Milward – Responses Critical and Otherwise
The First Circuit’s decision in Milward made an immediate impression upon those writers who have worked hard to dismantle or marginalize Rule 702. The Circuit’s decision was mysteriously cited with obvious approval by Professor Margaret Berger, even though she had died before the decision was published! Margaret A. Berger, “The Admissibility of Expert Testimony,” RMSE 3d at 20 & n. 51(2011). Professor Michael Green, one of the reporters for the ALI’s Restatement (Third) of Torts hyperbolically called Milward “[o]ne of the most significant toxic tort causation cases in recent memory.” Michael D. Green, “Introduction: Restatement of Torts as a Crystal Ball,” 37 Wm. Mitchell L. Rev. 993, 1009 n.53 (2011).
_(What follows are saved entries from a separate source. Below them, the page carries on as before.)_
-- pv_equiv track=rewrite | github.com/ManarEyad7/Contextual-Understanding-of-Video-Data-for-Surveillance-Analysis | LoVR/motion_based_clip_segmentation_adaptive.py | enforce_min_on_off
-- ===== SOURCE A (Python) =====
-- def enforce_min_on_off(mask, min_on, min_off):
--     """Convert mask to segments (in motion-index space) enforcing min_on and min_off."""
--     # First: extract raw active runs
--     runs = []
--     n = len(mask)
--     i = 0
--     while i < n:
--         if mask[i]:
--             j = i
--             while j < n and mask[j]:
--                 j += 1
--             if (j - i) >= min_on:
--                 runs.append((i, j - 1))  # inclusive
--             i = j
--         else:
--             i += 1
--     if not runs:
--         return []
--
--     # Then: merge runs separated by short off gaps (< min_off)
--     merged = [runs[0]]
--     for s, e in runs[1:]:
--         ps, pe = merged[-1]
--         gap = s - pe - 1
--         if gap < min_off:
--             merged[-1] = (ps, e)
--         else:
--             merged.append((s, e))
--     return merged
-- ===== SOURCE B (Python) =====
-- def enforce_min_on_off(mask, min_on, min_off):
--     """Single fused scan: build merged segments directly, no intermediate runs list."""
--     merged = []
--     n = len(mask)
--     i = 0
--     while i < n:
--         if not mask[i]:
--             i += 1
--             continue
--         j = i
--         while j < n and mask[j]:
--             j += 1
--         if j - i >= min_on:
--             if merged and i - merged[-1][1] - 1 < min_off:
--                 merged[-1] = (merged[-1][0], j - 1)
--             else:
--                 merged.append((i, j - 1))
--         i = j
--     return merged
-- ===== Notes on version B (the rewrite author's own statement) =====
-- stated objective: simpler
-- what changed: Fused A's two passes (extract runs list, then merge short gaps) into one scan that maintains only the output list, extending or appending its last segment on the fly.
import Mathlib
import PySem

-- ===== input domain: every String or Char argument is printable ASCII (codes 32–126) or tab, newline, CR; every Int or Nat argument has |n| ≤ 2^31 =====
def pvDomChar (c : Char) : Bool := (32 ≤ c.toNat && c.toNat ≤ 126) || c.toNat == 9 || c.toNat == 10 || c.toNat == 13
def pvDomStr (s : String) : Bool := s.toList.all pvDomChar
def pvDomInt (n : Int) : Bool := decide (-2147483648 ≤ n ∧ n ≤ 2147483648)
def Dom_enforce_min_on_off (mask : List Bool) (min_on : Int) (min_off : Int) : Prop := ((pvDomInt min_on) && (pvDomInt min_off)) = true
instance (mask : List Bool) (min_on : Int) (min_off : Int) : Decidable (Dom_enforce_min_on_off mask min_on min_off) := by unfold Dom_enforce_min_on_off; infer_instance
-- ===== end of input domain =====

-- B fuses A's two passes into one scan keeping only the output list; same value everywhere.

-- ===== PORT A =====
-- First pass of A: scan the mask, collecting inclusive runs of length ≥ min_on.
-- The inner `while j < n and mask[j]` run length (j - i) is 1 + the leading-true count of the tail.
def pvRunsA (mask : List Bool) (i : Int) (min_on : Int) : List (Int × Int) :=
  match mask with
  | [] => []
  | false :: t => pvRunsA t (i + 1) min_on
  | true :: t =>
    if ((t.takeWhile (fun b => b)).length + 1 : Int) ≥ min_on then
      (i, i + ((t.takeWhile (fun b => b)).length + 1 : Int) - 1)
        :: pvRunsA (t.drop (t.takeWhile (fun b => b)).length)
             (i + ((t.takeWhile (fun b => b)).length + 1 : Int)) min_on
    else
      pvRunsA (t.drop (t.takeWhile (fun b => b)).length)
        (i + ((t.takeWhile (fun b => b)).length + 1 : Int)) min_on
termination_by mask.length
decreasing_by all_goals simp [List.length_drop]

-- Body of A's second loop: merged[-1] is getLast?, replacing merged[-1] is dropLast ++ [·].
def pvMergeStep (min_off : Int) (merged : List (Int × Int)) (se : Int × Int) : List (Int × Int) :=
  match merged.getLast? with
  | none => merged ++ [se]          -- unreachable in A (merged starts non-empty)
  | some (ps, pe) =>
    if se.1 - pe - 1 < min_off then merged.dropLast ++ [(ps, se.2)]
    else merged ++ [se]

def enforce_min_on_off (mask : List Bool) (min_on : Int) (min_off : Int) : List (Int × Int) :=
  match pvRunsA mask 0 min_on with
  | [] => []
  | r :: rest => rest.foldl (pvMergeStep min_off) [r]

-- ===== PORT B =====
-- B's single scan: carries `merged` through the run scan, extending/appending its last segment.
def pvGoB (mask : List Bool) (i : Int) (min_on : Int) (min_off : Int)
    (merged : List (Int × Int)) : List (Int × Int) :=
  match mask with
  | [] => merged
  | false :: t => pvGoB t (i + 1) min_on min_off merged
  | true :: t =>
    pvGoB (t.drop (t.takeWhile (fun b => b)).length)
      (i + ((t.takeWhile (fun b => b)).length + 1 : Int)) min_on min_off
      (if ((t.takeWhile (fun b => b)).length + 1 : Int) ≥ min_on then
        match merged.getLast? with
        | some (ps, pe) =>
          if i - pe - 1 < min_off then
            merged.dropLast ++ [(ps, i + ((t.takeWhile (fun b => b)).length + 1 : Int) - 1)]
          else merged ++ [(i, i + ((t.takeWhile (fun b => b)).length + 1 : Int) - 1)]
        | none => merged ++ [(i, i + ((t.takeWhile (fun b => b)).length + 1 : Int) - 1)]
      else merged)
termination_by mask.length
decreasing_by all_goals simp [List.length_drop]

def enforce_min_on_off_alt (mask : List Bool) (min_on : Int) (min_off : Int) : List (Int × Int) :=
  pvGoB mask 0 min_on min_off []

-- ===== PRECONDITION & SPEC =====
def Spec_enforce_min_on_off (mask : List Bool) (min_on : Int) (min_off : Int) (out : List (Int × Int)) : Prop := out = enforce_min_on_off_alt mask min_on min_off
instance (mask : List Bool) (min_on : Int) (min_off : Int) (out : List (Int × Int)) : Decidable (Spec_enforce_min_on_off mask min_on min_off out) := by unfold Spec_enforce_min_on_off; infer_instance

-- ===== CLAIM (what is proved, stated in full; the proofs are below) =====
def Claim_equal_enforce_min_on_off : Prop := ∀ (mask : List Bool) (min_on : Int) (min_off : Int), Dom_enforce_min_on_off mask min_on min_off → Spec_enforce_min_on_off mask min_on min_off (enforce_min_on_off mask min_on min_off)

-- ===== LEMMAS AND PROOFS =====

-- B's scan is A's run extraction folded through A's merge step, starting from `merged`.
theorem pvGoB_eq_foldl (mask : List Bool) (i : Int) (min_on min_off : Int)
    (merged : List (Int × Int)) :
    pvGoB mask i min_on min_off merged
      = (pvRunsA mask i min_on).foldl (pvMergeStep min_off) merged := by
  fun_induction pvGoB mask i min_on min_off merged with
  | case1 => simp [pvRunsA]
  | case2 => rw [pvRunsA]; assumption
  | case3 i merged t ih =>
    rw [pvRunsA]
    split_ifs with h
    · rw [List.foldl_cons]
      rw [dif_pos h] at ih
      simp only [dite_eq_ite] at ih
      rw [ih]
      congr 1
      simp only [pvMergeStep]
      cases merged.getLast? with
      | none => rfl
      | some p => cases p; rfl
    · rw [dif_neg h] at ih
      exact ih

-- ===== VERDICT (by name: the statement is the Claim_ definition above) =====
theorem enforce_min_on_off_spec : Claim_equal_enforce_min_on_off := by
  intro mask min_on min_off _
  unfold Spec_enforce_min_on_off enforce_min_on_off enforce_min_on_off_alt
  rw [pvGoB_eq_foldl]
  cases h : pvRunsA mask 0 min_on with
  | nil => simp
  | cons r rest => simp [List.foldl_cons, pvMergeStep]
The WOE approach, and its embrace in Milward, obscures the reality that sometimes the evidence does not logically or analytically support the offered conclusion, and at other times, the best explanation is uncertainty. By adopting the WOE approach, vague and ambiguous as it is, the Milward Court was beguiled into holding that WOE determinations are for the jury. The lack of meaningful content of WOE means that decisions such as Milward effectively remove the gatekeeping function, or permit that function to be minimally satisfied by accepting an expert witness’s claim to have employed WOE. The epistemic warrant required by Rule 702 is diluted if not destroyed. Scientific hunch and speculation, proper in their place, can be passed off for scientific knowledge to gullible or result-oriented judges and juries.